981 S.W.2d 246 (Tex.App. Dist.4 1998)

Texas Court of Appeals

No. 04-97-00742-CV

17 Jun 1998

JOSE RUBEN FLORES, APPELLANT

v.

BEATRIZ MARTINEZ CONTRERAS, APPELLEE

Sitting: Phil Hardberger, Chief Justice Tom Rickhoff,
Justice Karen A. Angelini, Justice

From the 57th Judicial District Court, Bexar County, Texas

Trial Court No. 97-CI-08364

Honorable Carlos Cadena, Judge Presiding

Opinion by: Tom Rickhoff, Justice

AFFIRMED

001 This case of first impression for Texas requires
interpretation of the International Child Abduction Remedies
Act (“ICARA”), 42 U.S.C. Secs 11601-11610 (1988).

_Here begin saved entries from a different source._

-- the backward pass of A agrees with B's descending scan of the stored prefix products
theorem bw : ∀ (cs : List Char), (∀ c ∈ cs, c ∈ ['1','i','j','k']) →
    ∀ a ∈ qV, ∀ b ∈ qV,
    qmul (pf cs a) b = (['1'], false) →
    ∀ (iA : Int) (mB : Nat) (fi : Int) (pi : Nat),
      (cs ≠ [] → iA = (mB : Int)) →
      cs.length ≤ mB + 1 →
      (pi : Int) = fi + 1 →
      matchA (solveBwd cs.reverse iA b.1 b.2) fi
        = lastScan ((a :: scanQ cs a).dropLast).reverse mB pi := by
  intro cs
  induction cs using List.reverseRecOn with
  | nil =>
    intro _ a _ b _ _ iA mB fi pi _ _ _
    rfl
  | append_singleton ds c ih =>
    intro hv a ha b hb hprod iA mB fi pi hIdx hlen hpi
    have hc : c ∈ ['1','i','j','k'] := hv c (by simp)
    have hds : ∀ x ∈ ds, x ∈ ['1','i','j','k'] := fun x hx => hv x (by simp [hx])
    have hP : pf ds a ∈ qV := pf_mem ds hds a ha
    have hb' : qmul (qc c) b ∈ qV := qmul_mem _ (qc_mem c hc) b hb
    have hprod' : qmul (pf ds a) (qmul (qc c) b) = (['1'], false) := by
      rw [← qmul_assoc' _ hP _ (qc_mem c hc) _ hb, ← pf_snoc]
      exact hprod
    -- peel the last char on the A side
    have hrev : (ds ++ [c]).reverse = c :: ds.reverse := by simp
    have hstep := stepBwd b hb c hc
    -- rewrite the B-side list
    have hlist : ((a :: scanQ (ds ++ [c]) a).dropLast).reverse = (a :: scanQ ds a).reverse := by
      rw [scanQ_snoc]
      rw [show a :: (scanQ ds a ++ [qmul (pf ds a) (qc c)]) =
        (a :: scanQ ds a) ++ [qmul (pf ds a) (qc c)] from rfl]
      rw [List.dropLast_concat]
    have hpeel : (a :: scanQ ds a).reverse =
        pf ds a :: ((a :: scanQ ds a).dropLast).reverse :=
      rev_decomp _ _ (scanQ_getLast? ds a)
    rw [hrev, hlist, hpeel]
    cases hg : table.get? ([c], b.1) with
    | none => rw [hg] at hstep; simp at hstep
    | some tt =>
      rw [hg] at hstep
      have hst : stripSign tt b.2 = qmul (qc c) b := by simpa using hstep
      simp only [solveBwd, hg, hst]
      have hne : ds ++ [c] ≠ [] := by simp
      have hiA : iA = (mB : Int) := hIdx hne
      have hlen' : ds.length ≤ mB := by
        have := hlen; simp at this; omega
      by_cases hk : qmul (qc c) b = (['k'], true)
      · -- hit: A returns index iA; B's head is (+k) too
        have hcond : ((qmul (qc c) b).1 = ['k'] ∧ (qmul (qc c) b).2 = true) := by
          rw [hk]; exact ⟨rfl, rfl⟩
        rw [if_pos hcond]
        have hPk : pf ds a = (['k'], true) := by
          rw [hk] at hprod'
          exact (qmul_k_right _ hP).mp hprod'
        rw [show lastScan (pf ds a :: ((a :: scanQ ds a).dropLast).reverse) mB pi =
          decide (mB > pi) by simp [lastScan, hPk]]
        show decide (iA > fi + 1) = decide (mB > pi)
        exact decide_eq_decide.mpr (by omega)
      · have hcond : ¬ ((qmul (qc c) b).1 = ['k'] ∧ (qmul (qc c) b).2 = true) := by
          intro ⟨h1, h2⟩
          exact hk (Prod.ext h1 h2)
        rw [if_neg hcond]
        have hPk : pf ds a ≠ (['k'], true) := by
          intro hEq
          rw [hEq] at hprod'
          exact hk ((qmul_k_left _ hb').mp hprod')
        rw [show lastScan (pf ds a :: ((a :: scanQ ds a).dropLast).reverse) mB pi =
          lastScan ((a :: scanQ ds a).dropLast).reverse (mB - 1) pi by simp [lastScan, hPk]]
        refine ih hds a ha _ hb' hprod' (iA - 1) (mB - 1) fi pi ?_ ?_ hpi
        · intro hdsne
          have h1 := List.length_pos_iff.mpr hdsne
          omega
        · omega

theorem solve_spec_aux : ∀ (expression : String), Pre_solve expression →
    solve expression = solve_alt expression := by
  intro expression hpre0
  have hpre : ∀ c ∈ expression.toList, c ∈ ['1', 'i', 'j', 'k'] := by
    intro c hc
    have h2 := List.all_eq_true.mp hpre0 c hc
    simp only [Bool.or_eq_true, beq_iff_eq] at h2
    simp only [List.mem_cons, List.not_mem_nil, or_false]
    tauto
  have he1 : ((['1'] : List Char), true) ∈ qV := by decide
  obtain ⟨Pa, Ps, hPdef⟩ : ∃ Pa Ps, pf expression.toList (['1'], true) = (Pa, Ps) :=
    ⟨_, _, rfl⟩
  have hPmem : ((Pa, Ps) : List Char × Bool) ∈ qV := hPdef ▸ pf_mem _ hpre _ he1
  have hfwd : solveFwd expression.toList 0 none ['1'] true =
      some ((fIdx (scanQ expression.toList (['1'], true))).map (fun m => (0 : Int) + (m : Int)),
        Pa, Ps) := by
    rw [fwd_none expression.toList hpre _ he1 0, hPdef]
  have hbuild : buildStates expression.toList ['1'] true =
      some (scanQ expression.toList (['1'], true)) := build_eq expression.toList hpre _ he1
  have hgetD : (((['1'], true) :: scanQ expression.toList (['1'], true)).getD
      expression.toList.length ((['1'], true))) = (Pa, Ps) := by
    rw [getD_states, hPdef]
  have hfI := firstI_eq ((['1'], true) :: scanQ expression.toList (['1'], true)) 0
  unfold solve solve_alt
  rw [hfwd, hbuild]
  cases hfi : fIdx (scanQ expression.toList (['1'], true)) with
  | none =>
    -- no (+i) prefix: both sides return false
    have hfI0 : firstI ((['1'], true) :: scanQ expression.toList (['1'], true)) 0 = none := by
      rw [hfI]
      simp [fIdx, hfi]
    simp only [hgetD, hfI0]
    split_ifs with h1 h2 h3
    · exact (h1.2.2 rfl).elim
    · exact (h1.2.2 rfl).elim
    · rfl
    · rfl
  | some m0 =>
    have hfI1 : firstI ((['1'], true) :: scanQ expression.toList (['1'], true)) 0 =
        some (m0 + 1) := by
      rw [hfI]
      simp [fIdx, hfi]
    simp only [hgetD, hfI1]
    by_cases hP : ((Pa, Ps) : List Char × Bool) = (['1'], false)
    · -- total product is -1 and a (+i) prefix exists: A runs its backward pass
      rw [Prod.mk.injEq] at hP
      obtain ⟨hPa, hPs⟩ := hP
      subst hPa
      subst hPs
      have hcsne : expression.toList ≠ [] := by
        intro h0
        rw [h0] at hPdef
        simp [pf] at hPdef
      have hn1 := List.length_pos_iff.mpr hcsne
      have hPmem' : pf expression.toList (['1'], true) ∈ qV := pf_mem _ hpre _ he1
      have hqP : qmul (pf expression.toList (['1'], true)) ((['1'], true)) = (['1'], false) := by
        rw [qmul_one _ hPmem', hPdef]
      have hbw := bw expression.toList hpre _ he1 _ he1 hqP
        ((expression.toList.length : Int) - 1) (expression.toList.length - 1)
        ((0 : Int) + (m0 : Int)) (m0 + 1) (fun _ => by omega) (by omega) (by push_cast; omega)
      rw [if_neg (show ¬(((['1'] : List Char), false) ≠ ((['1'], false) : List Char × Bool)) from
        fun h => h rfl)]
      split_ifs with hc
      · cases hsb : solveBwd expression.toList.reverse
            ((expression.toList.length : Int) - 1) ['1'] true with
        | none => rw [hsb] at hbw; exact hbw
        | some fk => rw [hsb] at hbw; cases fk <;> exact hbw
      · exact absurd ⟨rfl, rfl, (by exact Option.some_ne_none _)⟩ hc
    · -- total product is not -1: both sides return false
      split_ifs with h1 <;>
        first
          | rfl
          | exact absurd (Prod.ext h1.1 h1.2.1) hP
-- pv_equiv track=rewrite | github.com/miliar/Code_Jam_Webscraper | solutions_python/Problem_138/826.py | subopt
-- ===== SOURCE A (Python) =====
-- def subopt(P1, P2):
--     P1 = [k for k in P1]
--     P2 = [k for k in P2]
--     score = 0
--     for k in P1:
--         if k > max(P2):
--             score += 1
--             P2.pop(0)
--         else:
--             index = 0
--             while(P2[index] < k):
--                 index += 1
--             P2.pop(index)
--     return score
-- ===== SOURCE B (Python) =====
-- def subopt(P1, P2):
--     # Persistent tournament tree over P2 positions: each node stores the max of its
--     # alive leaves (None = all deleted). Global max, pop-front and delete-first->=k
--     # each take O(log n), giving O((len(P1)+len(P2)) log len(P2)).
--
--     def mx(a, b):
--         if a is None:
--             return b
--         if b is None:
--             return a
--         return a if a >= b else b
--
--     def build(lo, hi):  # tree over P2[lo:hi], hi > lo; node = (max, left, right)
--         if hi - lo == 1:
--             return (P2[lo], None, None)
--         mid = (lo + hi) // 2
--         l = build(lo, mid)
--         r = build(mid, hi)
--         return (mx(l[0], r[0]), l, r)
--
--     def popfront(t):  # delete leftmost alive leaf (assumes one exists)
--         m, l, r = t
--         if l is None:  # leaf
--             return (None, None, None)
--         if l[0] is not None:
--             l2 = popfront(l)
--             return (mx(l2[0], r[0]), l2, r)
--         r2 = popfront(r)
--         return (mx(l[0], r2[0]), l, r2)
--
--     def delge(t, k):  # delete leftmost alive leaf with value >= k (assumes one exists)
--         m, l, r = t
--         if l is None:  # leaf
--             return (None, None, None)
--         if l[0] is not None and l[0] >= k:
--             l2 = delge(l, k)
--             return (mx(l2[0], r[0]), l2, r)
--         r2 = delge(r, k)
--         return (mx(l[0], r2[0]), l, r2)
--
--     t = build(0, len(P2)) if P2 else None
--     score = 0
--     for k in P1:
--         m = t[0]
--         if k > m:
--             score += 1
--             t = popfront(t)
--         else:
--             t = delge(t, k)
--     return score
-- ===== Notes on version B (the rewrite author's own statement) =====
-- stated objective: faster
-- what changed: Replaces A's per-round max(P2) scan and linear search-and-pop with a single persistent max-tournament tree over P2's positions, giving O(log n) global max, pop-front and delete-first-element->=k per round.
import Mathlib
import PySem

002 Jose Ruben Flores (“Jose”) appeals the order of the
trial court to return his son, Ruben Ramon Flores (“Ruben”)
to Mexico under the Hague Convention on the Civil Aspects of
International Child Abduction and ICARA, its implementing
legislation. The court determined that Mexico was the
habitual residence of the child and that Jose wrongfully
retained Ruben when Ruben’s mother, Beatriz Martinez
Contreras, brought him to San Antonio for a visit. In his
sole issue Jose challenges the sufficiency of the evidence
to support the finding that Ruben’s habitual residence was
Mexico. We affirm the judgment of the trial court.

Procedural History

003 Jose Flores, an American citizen and San Antonio
resident, went to Mexico ostensibly seeking romance. He ran
radio spots on a Mexico City-area radio station; Beatriz
Martinez Contreras (“Beatriz”), a resident of Toluca,
Mexico, responded to the spots. Jose went to Toluca to court
her two or three days a month. When Beatriz became pregnant,
the visits dropped off although cards and letters continued
to come. Ruben Ramon Flores (“Ruben”), was born September
24, 1996. The child was registered by both his parents as a
Mexican citizen living in Toluca; the birth certificate
acknowledges Jose as the father. Ruben also was registered
as the child of an American born abroad and given an
American passport.

004 Ruben lived with his mother for 50 days in Toluca
until they came to San Antonio in November 1996; mother left
without the child in December. Beatriz contends she came for
a two-week vacation (a two-week visa is in evidence) and
stayed until Jose and his ex-wife, with whom he was living
at the time, forced her to leave the country without her
child. Jose contends she came to San Antonio to marry him,
changed her mind and left the child with him willingly.
Beatriz began working to secure the return of her child upon
her return to Mexico. She eventually caused this petition to
be filed in a Bexar County district court. Jose
counterclaimed with a Suit Affecting the Parent-Child
Relationship. The evidence presented by Beatriz suggests his
real motivation was to father a child, remove the child to
the states, and raise the child without the encumbrances of
the natural mother.

005 The case was tried to the court on June 27, 1997. The
court ordered return of the child to Beatriz and dismissed
Jose’s counterclaim. In its order, the court entered
findings that Beatriz was actually exercising custody of
Ruben at the time of her travel to San Antonio, that Jose
had wrongfully retained the child, and that Ruben was
habitually residing in Mexico immediately before Jose’s
wrongful retention. The court dismissed Ruben’s SAPCR
counterclaim for want of jurisdiction. The court overruled
Jose’s motion for new trial after a hearing.

The Hague Convention

006 The Hague Convention attempts to “protect children
internationally from the harmful effects of their wrongful
removal or retention and to establish procedures to ensure
their prompt return to the state of their habitual
residence, as well as to secure protection for rights of
access.” Hague Convention, Preamble. Both Mexico and the
United States are signatories to the convention.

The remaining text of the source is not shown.